## WHAT YOU NEED TO DO
After locating the line that contains "instance (s : String) : Decidable" in the data below, set down exactly that line and each one after it through the line that contains "def Spec_pda_function (s", and nothing more.

## INPUT FOR THIS TASK

-- pv_equiv track=rewrite | github.com/dfgloup/DM_lab | PDA.py | pda_function
-- ===== SOURCE A (Python) =====
-- from typing import List
--
-- def pda_function(s: str) -> bool:
--     state = 'q0'
--     stack: List[str] = []
--
--     for ch in s:
--         if state == 'q0':
--             if ch == 'a':
--                 stack.append('A')
--             elif ch == 'b':
--                 if not stack:
--                     return False
--                 stack.pop()
--                 state = 'q1'
--             else:
--                 return False
--
--         elif state == 'q1':
--             if ch == 'b':
--                 if not stack:
--                     return False
--                 stack.pop()
--             else:
--                 return False
--
--     return len(stack) == 0
-- ===== SOURCE B (Python) =====
-- def pda_function(s: str) -> bool:
--     n = 0
--     while n < len(s) and s[n] == 'a':
--         n += 1
--     return s[n:] == 'b' * n
-- ===== Notes on version B (the rewrite author's own statement) =====
-- stated objective: simpler
-- what changed: Replaces the state/stack PDA simulation with counting the leading run of 'a' and comparing the remainder to 'b' repeated that many times.
import Mathlib
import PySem

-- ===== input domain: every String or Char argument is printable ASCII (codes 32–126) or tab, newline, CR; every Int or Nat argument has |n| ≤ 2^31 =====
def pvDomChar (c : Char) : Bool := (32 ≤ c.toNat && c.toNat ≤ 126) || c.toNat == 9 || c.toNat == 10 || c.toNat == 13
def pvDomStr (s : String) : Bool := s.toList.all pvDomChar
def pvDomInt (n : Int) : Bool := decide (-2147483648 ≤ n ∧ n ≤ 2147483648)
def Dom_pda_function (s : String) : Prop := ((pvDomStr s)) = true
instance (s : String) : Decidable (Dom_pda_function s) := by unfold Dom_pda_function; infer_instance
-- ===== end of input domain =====

-- B replaces the state/stack PDA simulation with a leading-'a' count and a suffix comparison against 'b' repeated (objective: simpler).

-- ===== PORT A =====
-- the for-loop of A: recursion over the characters, carrying state and stack
def pdaLoop : List Char → String → List String → Bool
  | [], _, stack => stack.length == 0
  | ch :: rest, state, stack =>
    if state == "q0" then
      if ch == 'a' then pdaLoop rest state (stack ++ ["A"])
      else if ch == 'b' then
        if stack.isEmpty then false
        else pdaLoop rest "q1" stack.dropLast
      else false
    else
      if ch == 'b' then
        if stack.isEmpty then false
        else pdaLoop rest state stack.dropLast
      else false

def pda_function (s : String) : Bool := pdaLoop s.toList "q0" []

-- ===== PORT B =====
-- the while-loop of Source B: count of leading 'a' characters
def countA : List Char → Nat
  | [] => 0
  | c :: r => if c == 'a' then countA r + 1 else 0

def pda_function_alt (s : String) : Bool :=
  let l := s.toList
  let n := countA l
  l.drop n == List.replicate n 'b'

-- ===== PRECONDITION & SPEC =====
def Spec_pda_function (s : String) (out : Bool) : Prop := out = pda_function_alt s
instance (s : String) (out : Bool) : Decidable (Spec_pda_function s out) := by unfold Spec_pda_function; infer_instance

-- ===== CLAIM (what is proved, stated in full; the proofs are below) =====
def Claim_equal_pda_function : Prop := ∀ (s : String), Dom_pda_function s → Spec_pda_function s (pda_function s)

-- ===== LEMMAS AND PROOFS =====

-- in state q1 the loop accepts exactly a run of 'b' of the stack's length
lemma pdaLoop_q1 (l : List Char) : ∀ (stack : List String),
    pdaLoop l "q1" stack = (l == List.replicate stack.length 'b') := by
  induction l with
  | nil =>
    intro stack
    simp [pdaLoop]
    cases stack <;> simp
  | cons ch rest ih =>
    intro stack
    by_cases hb : ch = 'b'
    · subst hb
      cases stack with
      | nil => simp [pdaLoop]
      | cons x xs =>
        simp [pdaLoop, ih, List.replicate_succ]
    · simp only [pdaLoop]
      norm_num [hb]
      cases stack with
      | nil => simp
      | cons x xs => simp [List.replicate_succ, hb]

-- in state q0 the loop accepts exactly (remaining a's) then b's matching count + stack
lemma pdaLoop_q0 (l : List Char) : ∀ (stack : List String),
    pdaLoop l "q0" stack
      = (l.drop (countA l) == List.replicate (countA l + stack.length) 'b') := by
  induction l with
  | nil =>
    intro stack
    simp [pdaLoop, countA]
    cases stack <;> simp
  | cons ch rest ih =>
    intro stack
    by_cases ha : ch = 'a'
    · subst ha
      simp only [pdaLoop, countA]
      norm_num [ih (stack ++ ["A"])]
      have : countA rest + (stack.length + 1) = countA rest + 1 + stack.length := by omega
      rw [this]
    · by_cases hb : ch = 'b'
      · subst hb
        simp only [pdaLoop, countA]
        norm_num
        cases stack with
        | nil => simp
        | cons x xs =>
          rw [pdaLoop_q1]
          simp [List.replicate_succ]
      · simp only [pdaLoop, countA]
        norm_num [ha, hb]
        cases stack with
        | nil => simp
        | cons x xs => simp [List.replicate_succ, hb]

-- ===== VERDICT (by name: the statement is the Claim_ definition above) =====
theorem pda_function_spec : Claim_equal_pda_function := by
  intro s _
  unfold Spec_pda_function pda_function pda_function_alt
  rw [pdaLoop_q0]
  simp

## EXERCISE ANSWER
instance (s : String) : Decidable (Dom_pda_function s) := by unfold Dom_pda_function; infer_instance
-- ===== end of input domain =====

-- B replaces the state/stack PDA simulation with a leading-'a' count and a suffix comparison against 'b' repeated (objective: simpler).

-- ===== PORT A =====
-- the for-loop of A: recursion over the characters, carrying state and stack
def pdaLoop : List Char → String → List String → Bool
  | [], _, stack => stack.length == 0
  | ch :: rest, state, stack =>
    if state == "q0" then
      if ch == 'a' then pdaLoop rest state (stack ++ ["A"])
      else if ch == 'b' then
        if stack.isEmpty then false
        else pdaLoop rest "q1" stack.dropLast
      else false
    else
      if ch == 'b' then
        if stack.isEmpty then false
        else pdaLoop rest state stack.dropLast
      else false

def pda_function (s : String) : Bool := pdaLoop s.toList "q0" []

-- ===== PORT B =====
-- the while-loop of Source B: count of leading 'a' characters
def countA : List Char → Nat
  | [] => 0
  | c :: r => if c == 'a' then countA r + 1 else 0

def pda_function_alt (s : String) : Bool :=
  let l := s.toList
  let n := countA l
  l.drop n == List.replicate n 'b'

-- ===== PRECONDITION & SPEC =====
def Spec_pda_function (s : String) (out : Bool) : Prop := out = pda_function_alt s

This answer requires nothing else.